■ **DATA**
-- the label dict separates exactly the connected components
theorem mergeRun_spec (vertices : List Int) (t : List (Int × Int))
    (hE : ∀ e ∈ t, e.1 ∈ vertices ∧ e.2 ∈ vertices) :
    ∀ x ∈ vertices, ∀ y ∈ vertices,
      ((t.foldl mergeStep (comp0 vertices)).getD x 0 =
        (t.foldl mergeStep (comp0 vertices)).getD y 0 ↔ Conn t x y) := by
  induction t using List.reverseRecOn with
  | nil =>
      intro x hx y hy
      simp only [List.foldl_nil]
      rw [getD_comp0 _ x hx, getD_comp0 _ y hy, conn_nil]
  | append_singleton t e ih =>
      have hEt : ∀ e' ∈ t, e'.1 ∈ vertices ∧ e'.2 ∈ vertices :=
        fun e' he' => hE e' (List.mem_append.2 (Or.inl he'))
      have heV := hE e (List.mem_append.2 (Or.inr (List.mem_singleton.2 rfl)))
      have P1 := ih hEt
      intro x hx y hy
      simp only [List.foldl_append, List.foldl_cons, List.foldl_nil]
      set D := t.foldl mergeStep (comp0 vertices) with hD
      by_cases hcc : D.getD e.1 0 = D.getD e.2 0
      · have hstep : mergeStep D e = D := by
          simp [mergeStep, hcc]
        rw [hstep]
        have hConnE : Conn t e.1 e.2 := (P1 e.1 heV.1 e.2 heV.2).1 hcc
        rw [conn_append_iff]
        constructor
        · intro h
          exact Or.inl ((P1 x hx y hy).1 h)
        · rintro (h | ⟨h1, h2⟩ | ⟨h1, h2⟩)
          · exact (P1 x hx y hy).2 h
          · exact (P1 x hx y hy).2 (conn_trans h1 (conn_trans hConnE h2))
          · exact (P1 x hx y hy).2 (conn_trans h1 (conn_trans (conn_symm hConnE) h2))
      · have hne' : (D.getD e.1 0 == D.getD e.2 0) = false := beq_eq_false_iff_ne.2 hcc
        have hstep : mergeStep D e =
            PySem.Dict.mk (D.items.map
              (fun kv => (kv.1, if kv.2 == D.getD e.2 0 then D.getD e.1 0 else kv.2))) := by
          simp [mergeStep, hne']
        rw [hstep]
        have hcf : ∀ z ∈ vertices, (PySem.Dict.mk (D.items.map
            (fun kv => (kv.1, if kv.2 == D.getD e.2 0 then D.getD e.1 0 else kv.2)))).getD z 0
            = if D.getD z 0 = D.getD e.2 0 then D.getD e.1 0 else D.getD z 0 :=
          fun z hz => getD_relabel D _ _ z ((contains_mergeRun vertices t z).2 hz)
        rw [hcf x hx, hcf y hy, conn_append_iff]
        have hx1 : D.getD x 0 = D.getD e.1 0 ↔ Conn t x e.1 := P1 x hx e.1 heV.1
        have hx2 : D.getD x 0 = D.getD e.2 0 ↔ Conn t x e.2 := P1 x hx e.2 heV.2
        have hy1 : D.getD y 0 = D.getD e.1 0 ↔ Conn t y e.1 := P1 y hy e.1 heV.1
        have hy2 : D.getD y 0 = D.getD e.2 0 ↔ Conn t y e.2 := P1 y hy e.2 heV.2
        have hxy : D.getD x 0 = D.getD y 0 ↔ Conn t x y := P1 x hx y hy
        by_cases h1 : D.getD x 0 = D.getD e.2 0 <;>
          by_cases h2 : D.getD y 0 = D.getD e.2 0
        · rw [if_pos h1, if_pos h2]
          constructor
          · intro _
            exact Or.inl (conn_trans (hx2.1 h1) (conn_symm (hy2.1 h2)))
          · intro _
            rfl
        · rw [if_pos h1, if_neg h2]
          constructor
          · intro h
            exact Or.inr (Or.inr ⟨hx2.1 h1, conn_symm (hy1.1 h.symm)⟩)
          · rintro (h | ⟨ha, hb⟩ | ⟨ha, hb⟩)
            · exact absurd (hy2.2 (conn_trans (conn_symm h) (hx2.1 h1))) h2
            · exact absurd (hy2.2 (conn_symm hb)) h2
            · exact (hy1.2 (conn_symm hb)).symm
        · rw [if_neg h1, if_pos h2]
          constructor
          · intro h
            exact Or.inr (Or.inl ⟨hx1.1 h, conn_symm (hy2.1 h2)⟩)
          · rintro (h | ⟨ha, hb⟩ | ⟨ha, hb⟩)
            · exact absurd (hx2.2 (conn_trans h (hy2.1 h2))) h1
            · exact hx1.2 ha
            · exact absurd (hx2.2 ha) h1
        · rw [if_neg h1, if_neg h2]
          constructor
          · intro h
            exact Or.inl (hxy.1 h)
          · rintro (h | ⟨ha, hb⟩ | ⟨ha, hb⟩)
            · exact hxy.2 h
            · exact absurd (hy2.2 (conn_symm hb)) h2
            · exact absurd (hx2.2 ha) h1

■ **ACTIVITY**
An exact retyping of the lines from the one with "exact hx1.2 ha" to the end of the material above, with both ends included and nothing added, is the required answer.

■ **WORKED SOLUTION**
            · exact hx1.2 ha
            · exact absurd (hx2.2 ha) h1
        · rw [if_neg h1, if_neg h2]
          constructor
          · intro h
            exact Or.inl (hxy.1 h)
          · rintro (h | ⟨ha, hb⟩ | ⟨ha, hb⟩)
            · exact hxy.2 h
            · exact absurd (hy2.2 (conn_symm hb)) h2
            · exact absurd (hx2.2 ha) h1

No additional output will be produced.